Almost all the current generation multiphysics capable codes have composability with interoperating components built into them. FLASH and Chombo are no exceptions. They both aim to serve science domains with many divergent solver needs and therefore the ability to orchestrate applications out of a combination of many moving parts is a necessity. Both the codes have been largely successful in realizing the separation of concerns between the numerical and parallel complexity through modularization and adoption of such component based architectures.

Both the codes have ongoing verification practices that ensure code quality and robustness. They both have nightly regression testing on multiple platforms and policies about addressing any failures in testing [9]. Also, regular testing is not the complete verification story for either code. There are different levels of testing for different purposes, for example targeted verification on a platform before a simulation campaign. Both codes publish and enforce their coding standards and have well defined policies about external contributions. Such policies are an important part of the gate-keeping strategies that balance the code growth and community investment with maintaining the code quality. Both codes conduct periodic training for new users and developers because the underlying AMR and solver technologies are inherently complex. Both codes firmly resist the notion of providing black-box solutions for any except the most trivial applications because it is very easy to obtain bad scientific results if the user does not understand the involved methods or is not careful with the quirks of the involved technology.

Documentation is extremely important in both the efforts and it exists in several forms. The importance of extensive documentation cannot be over-emphasized. Any complex code with many components cannot, by definition, have any developer that understands all aspects of the code. When there is a transient developer population, which happens often in academic and laboratory environments, the code base simply cannot be maintained without adequate documentation, because some of the expertise is also then transient. A well documented code section can be maintained by non-experts with general know-how of the code, whereas undocumented code will eventually die once the related expertise has gone from the team. Since both codes also routinely receive code contributions from external users, a clearly written developer’s guide is also a necessity. It provides the added advantage of helping the learning curve of new team members.

5 Insights

In this section we share some of our more general insights gained during the evolution of the two code projects that might be of benefit to other projects. A more detailed discussion from FLASH can be found in [10], though many of the lessons learned described there apply to both the codes equally. The most important contributor to successful infrastructure building of both Chombo and FLASH was an earlier investment in framework research. That investment, erroneously, is assumed to have mostly been a failure because several of those frameworks did not survive. What is often overlooked is that even the failed frameworks contributed to the body of knowledge that was utilized in building backbone frameworks for all the large scale multiphysics codes that have had any degree of success in their respective communities. The codes themselves also benefitted from the availability of long term sustained funding in the initial stages to devote to framework development. Resources could be allocated for designing the code architecture and the appropriate mechanisms for ongoing code maintenance and verification. And there were experiences and literature to consult. The outcome in both instances has been software that has been available for about a decade and has been growing with its users community. It is fair to say that software projects without such support struggle a great deal more in achieving longevity. Both projects have also hugely benefitted from having members of the team that can communicate with domain experts, computer scientists and numerical analysts. Teams with such broad and cross-cutting expertise are consistently better able to absorb the loss of specific expertise.

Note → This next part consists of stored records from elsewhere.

-- pv_equiv track=rewrite | github.com/Oxsmes/FitnessMoses | NutritionNavigator/utils/recovery_recommendations.py | get_workout_intensity
-- ===== SOURCE A (Python) =====
-- from typing import Dict, List, Any, Optional
--
-- def get_workout_intensity(exercises: List[str], fitness_level: str) -> str:
--     """Determine workout intensity based on exercises and fitness level"""
--     compound_movements = [
--         "Squat", "Deadlift", "Bench Press", "Pull-up", "Clean", "Snatch",
--         "Press", "Row", "Lunge"
--     ]
--
--     # Count compound movements
--     compound_count = sum(1 for ex in exercises if any(move in ex for move in compound_movements))
--
--     # Calculate intensity based on compound movements and fitness level
--     if fitness_level.lower() == "beginner":
--         if compound_count >= 3:
--             return "high"
--         elif compound_count >= 2:
--             return "moderate"
--         return "light"
--     elif fitness_level.lower() == "intermediate":
--         if compound_count >= 4:
--             return "very high"
--         elif compound_count >= 2:
--             return "high"
--         return "moderate"
--     else:  # Advanced
--         if compound_count >= 3:
--             return "very high"
--         elif compound_count >= 2:
--             return "high"
--         return "moderate"
-- ===== SOURCE B (Python) =====
-- _COMPOUND = [
--     "Squat", "Deadlift", "Bench Press", "Pull-up", "Clean", "Snatch",
--     "Press", "Row", "Lunge"
-- ]
--
-- # Labels indexed by the (saturated) compound-movement count; the last entry
-- # is the label for every count >= len(row) - 1.
-- _ROWS = {
--     "beginner": ["light", "light", "moderate", "high"],
--     "intermediate": ["moderate", "moderate", "high", "high", "very high"],
-- }
-- _ADVANCED_ROW = ["moderate", "moderate", "high", "very high"]
--
--
-- def get_workout_intensity(exercises, fitness_level):
--     """Determine workout intensity based on exercises and fitness level"""
--     row = _ROWS.get(fitness_level.lower(), _ADVANCED_ROW)
--     cap = len(row) - 1
--     count = 0
--     for ex in exercises:
--         if count == cap:
--             break  # counting further cannot change the answer
--         if any(move in ex for move in _COMPOUND):
--             count += 1
--     return row[count]
-- ===== Notes on version B (the rewrite author's own statement) =====
-- stated objective: alternative
-- what changed: The threshold if/elif ladders disappear: each fitness level maps to a list of labels indexed directly by a compound-movement count that is accumulated with early exit (the loop breaks as soon as the count saturates the row length), so classification is a single list indexing instead of comparisons.
import Mathlib
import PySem

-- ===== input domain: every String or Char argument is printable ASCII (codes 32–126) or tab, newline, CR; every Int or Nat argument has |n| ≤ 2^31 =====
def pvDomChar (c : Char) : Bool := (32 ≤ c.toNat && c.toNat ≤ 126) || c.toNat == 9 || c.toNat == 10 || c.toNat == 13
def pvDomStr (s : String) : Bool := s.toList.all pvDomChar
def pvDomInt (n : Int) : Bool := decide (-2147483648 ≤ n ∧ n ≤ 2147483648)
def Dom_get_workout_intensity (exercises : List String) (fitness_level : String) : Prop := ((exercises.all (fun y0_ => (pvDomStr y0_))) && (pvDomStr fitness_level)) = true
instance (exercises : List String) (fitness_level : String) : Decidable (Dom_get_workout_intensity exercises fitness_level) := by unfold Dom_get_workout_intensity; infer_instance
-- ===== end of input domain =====

-- B replaces A's threshold if/elif ladders by per-level label rows indexed by a saturating
-- compound count accumulated with early exit (alternative decomposition, same cost class).

-- ===== PORT A =====
def get_workout_intensity (exercises : List String) (fitness_level : String) : String :=
  let compound_movements : List String :=
    ["Squat", "Deadlift", "Bench Press", "Pull-up", "Clean", "Snatch", "Press", "Row", "Lunge"]
  let compound_count : Int :=
    exercises.foldl
      (fun acc ex => acc + (if compound_movements.any (fun move => PySem.Str.isIn move ex) then 1 else 0)) 0
  if PySem.Str.lower fitness_level == "beginner" then
    if compound_count ≥ 3 then "high"
    else if compound_count ≥ 2 then "moderate"
    else "light"
  else if PySem.Str.lower fitness_level == "intermediate" then
    if compound_count ≥ 4 then "very high"
    else if compound_count ≥ 2 then "high"
    else "moderate"
  else
    if compound_count ≥ 3 then "very high"
    else if compound_count ≥ 2 then "high"
    else "moderate"

-- ===== PORT B =====
def pvCompound : List String :=
  ["Squat", "Deadlift", "Bench Press", "Pull-up", "Clean", "Snatch", "Press", "Row", "Lunge"]

def pvRows : PySem.Dict String (List String) :=
  PySem.Dict.ofList
    [("beginner", ["light", "light", "moderate", "high"]),
     ("intermediate", ["moderate", "moderate", "high", "high", "very high"])]

def pvAdvancedRow : List String := ["moderate", "moderate", "high", "very high"]

-- Source B's counting loop: for ex in exercises: break once count == cap, else count matches
def pvCountCapped (cap : Int) : List String → Int → Int
  | [], count => count
  | ex :: rest, count =>
    if count == cap then count
    else pvCountCapped cap rest
      (count + (if pvCompound.any (fun move => PySem.Str.isIn move ex) then 1 else 0))

def get_workout_intensity_alt (exercises : List String) (fitness_level : String) : String :=
  let row := pvRows.getD (PySem.Str.lower fitness_level) pvAdvancedRow
  let cap : Int := (row.length : Int) - 1
  let count := pvCountCapped cap exercises 0
  -- row[count]: always in range since 0 ≤ count ≤ cap < len(row)
  (PySem.List.pyGet? row count).getD ""

-- ===== PRECONDITION & SPEC =====
def Spec_get_workout_intensity (exercises : List String) (fitness_level : String) (out : String) : Prop := out = get_workout_intensity_alt exercises fitness_level
instance (exercises : List String) (fitness_level : String) (out : String) : Decidable (Spec_get_workout_intensity exercises fitness_level out) := by unfold Spec_get_workout_intensity; infer_instance

-- ===== CLAIM (what is proved, stated in full; the proofs are below) =====
def Claim_equal_get_workout_intensity : Prop := ∀ (exercises : List String) (fitness_level : String), Dom_get_workout_intensity exercises fitness_level → Spec_get_workout_intensity exercises fitness_level (get_workout_intensity exercises fitness_level)

-- ===== LEMMAS AND PROOFS =====

-- A's fold computes the number of matching exercises
theorem pv_foldl_count (p : String → Bool) :
    ∀ (xs : List String) (acc : Int),
      xs.foldl (fun a ex => a + (if p ex then 1 else 0)) acc = acc + (xs.countP p : Int) := by
  intro xs
  induction xs with
  | nil => intro acc; simp
  | cons x rest ih =>
    intro acc
    simp only [List.foldl_cons, List.countP_cons, ih]
    by_cases h : p x <;> simp [h, Int.add_comm, Int.add_left_comm]

-- B's capped loop computes min(count + matches, cap)
theorem pv_countCapped_eq (cap : Int) :
    ∀ (xs : List String) (c : Int), 0 ≤ c → c ≤ cap →
      pvCountCapped cap xs c
        = min (c + (xs.countP (fun ex => pvCompound.any (fun move => PySem.Str.isIn move ex)) : Int)) cap := by
  intro xs
  induction xs with
  | nil => intro c h0 hc; simp [pvCountCapped]; omega
  | cons x rest ih =>
    intro c h0 hc
    by_cases h : c = cap
    · have hn : (0 : Int) ≤ ((x :: rest).countP (fun ex => pvCompound.any (fun move => PySem.Str.isIn move ex)) : Int) := Int.natCast_nonneg _
      simp only [pvCountCapped, h, beq_self_eq_true, if_true]
      omega
    · have hb : (c == cap) = false := by simp [h]
      by_cases hm : pvCompound.any (fun move => PySem.Str.isIn move x) = true
      · rw [show pvCountCapped cap (x :: rest) c = pvCountCapped cap rest (c + 1) by
            simp only [pvCountCapped, hb, Bool.false_eq_true, if_false, if_pos hm]]
        rw [ih (c + 1) (by omega) (by omega)]
        rw [List.countP_cons, if_pos hm]
        push_cast
        omega
      · rw [show pvCountCapped cap (x :: rest) c = pvCountCapped cap rest c by
            simp only [pvCountCapped, hb, Bool.false_eq_true, if_false, if_neg hm, add_zero]]
        rw [ih c h0 hc]
        rw [List.countP_cons, if_neg hm]
        simp
-- ===== VERDICT (by name: the statement is the Claim_ definition above) =====
theorem get_workout_intensity_spec : Claim_equal_get_workout_intensity := by
  intro exercises fitness_level _
  unfold Spec_get_workout_intensity get_workout_intensity get_workout_intensity_alt
  simp only []
  have hA : exercises.foldl
      (fun acc ex => acc + (if (["Squat", "Deadlift", "Bench Press", "Pull-up", "Clean", "Snatch", "Press", "Row", "Lunge"] : List String).any (fun move => PySem.Str.isIn move ex) then 1 else 0)) (0 : Int)
      = ((exercises.countP (fun ex => pvCompound.any (fun move => PySem.Str.isIn move ex)) : Nat) : Int) := by
    have := pv_foldl_count (fun ex => pvCompound.any (fun move => PySem.Str.isIn move ex)) exercises 0
    simpa [pvCompound] using this
  rw [hA]
  by_cases hb : PySem.Str.lower fitness_level == "beginner"
  · rw [eq_of_beq hb,
      show pvRows.getD "beginner" pvAdvancedRow = ["light", "light", "moderate", "high"] from rfl]
    rw [pv_countCapped_eq _ exercises 0 le_rfl (by norm_num)]
    norm_num
    generalize (List.countP (fun ex => pvCompound.any fun move => PySem.Chars.isIn move.toList ex.toList) exercises) = n
    by_cases h3 : 3 ≤ n
    · simp only [show (min ((n : Nat) : Int) 3).toNat = 3 from by omega]
      simp [h3]
    · by_cases h2 : 2 ≤ n
      · simp only [show (min ((n : Nat) : Int) 3).toNat = 2 from by omega]
        simp [h3, h2]
      · have : n = 0 ∨ n = 1 := by omega
        rcases this with rfl | rfl <;> simp
  · by_cases hi : PySem.Str.lower fitness_level == "intermediate"
    · rw [eq_of_beq hi,
        show pvRows.getD "intermediate" pvAdvancedRow
          = ["moderate", "moderate", "high", "high", "very high"] from rfl]
      rw [pv_countCapped_eq _ exercises 0 le_rfl (by norm_num)]
      norm_num
      generalize (List.countP (fun ex => pvCompound.any fun move => PySem.Chars.isIn move.toList ex.toList) exercises) = n
      by_cases h4 : 4 ≤ n
      · simp only [show (min ((n : Nat) : Int) 4).toNat = 4 from by omega]
        simp [h4]
      · by_cases h2 : 2 ≤ n
        · have : n = 2 ∨ n = 3 := by omega
          rcases this with rfl | rfl <;> simp
        · have : n = 0 ∨ n = 1 := by omega
          rcases this with rfl | rfl <;> simp
    · simp only [beq_iff_eq] at hb hi
      rw [show pvRows = PySem.Dict.mk
            [("beginner", ["light", "light", "moderate", "high"]),
             ("intermediate", ["moderate", "moderate", "high", "high", "very high"])] from rfl]
      simp only [PySem.Dict.getD, PySem.Dict.get?, List.find?]
      rw [show ("beginner" == PySem.Str.lower fitness_level) = false from
            beq_eq_false_iff_ne.mpr (Ne.symm hb),
          show ("intermediate" == PySem.Str.lower fitness_level) = false from
            beq_eq_false_iff_ne.mpr (Ne.symm hi)]
      simp only [Option.map_none, Option.getD_none, pvAdvancedRow]
      rw [pv_countCapped_eq _ exercises 0 le_rfl (by norm_num)]
      have hbne : ¬ (PySem.Str.lower fitness_level = "beginner") := hb
      have hine : ¬ (PySem.Str.lower fitness_level = "intermediate") := hi
      norm_num [hbne, hine]
      generalize (List.countP (fun ex => pvCompound.any fun move => PySem.Chars.isIn move.toList ex.toList) exercises) = n
      by_cases h3 : 3 ≤ n
      · simp only [show (min ((n : Nat) : Int) 3).toNat = 3 from by omega]
        simp [h3]
      · by_cases h2 : 2 ≤ n
        · simp only [show (min ((n : Nat) : Int) 3).toNat = 2 from by omega]
          simp [h3, h2]
        · have : n = 0 ∨ n = 1 := by omega
          rcases this with rfl | rfl <;> simp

A well designed software architecture that allows easy interoperability among various solvers is just the starting point in sustainable software design. No software being used is ever in a stationary state. As the acquired knowledge grows, so do the algorithms and the demands placed on the solvers. Sometimes the solvers need to change to accommodate the findings, at others new solvers need to be added as models are refined based upon the findings from the simulations. It is, therefore, equally important to design the software with extensibility and flexibility built into its architectural framework. From the reusability perspective also supporting many different applications is desirable even though it places more demands on the software design.

Another extremely useful insight from applications with components that place diverse demands on the system is that composability in software requires a careful balancing act. Deep optimization of individual components is rarely the best option, it can sometimes even be detrimental to the overall performance. One must also consider sub-optimal solutions for individual components in order to achieve optimal overall performance. Chombo and FLASH achieve good overall performance by dictating a common basic data layout to all participating solvers and mesh components even though it might be suboptimal for some of the components. FLASH’s mesh infrastructure owns the data layout and the data, it only hands it over the to the physics units to operate on. Chombo does not outright own the data itself, but by owning the data layout it imposes similar discipline on the client code. Such judicious trade-off between maintainability, portability and performance has been the hallmark of these and many other successful SAMR codes.

6 Future Prospects

The two codes discussed here, and other similar software packages, are in production in multiple disciplines, are prolific in producing scientific results, and are likely to continue to do so in the immediate future. They have reduced the barrier to entry into high performance computing for a large number of users. They have also enabled greater productivity among their user communities by eliminating the need for individual researchers to build their own infrastructure. The evidence of their usefulness is in the number of publications and dissertations that used these packages to obtain some or all of their results, and the constantly growing user communities. Though the packages are stable and extremely useful now, their future is less certain because of the ongoing revolution in hardware architecture.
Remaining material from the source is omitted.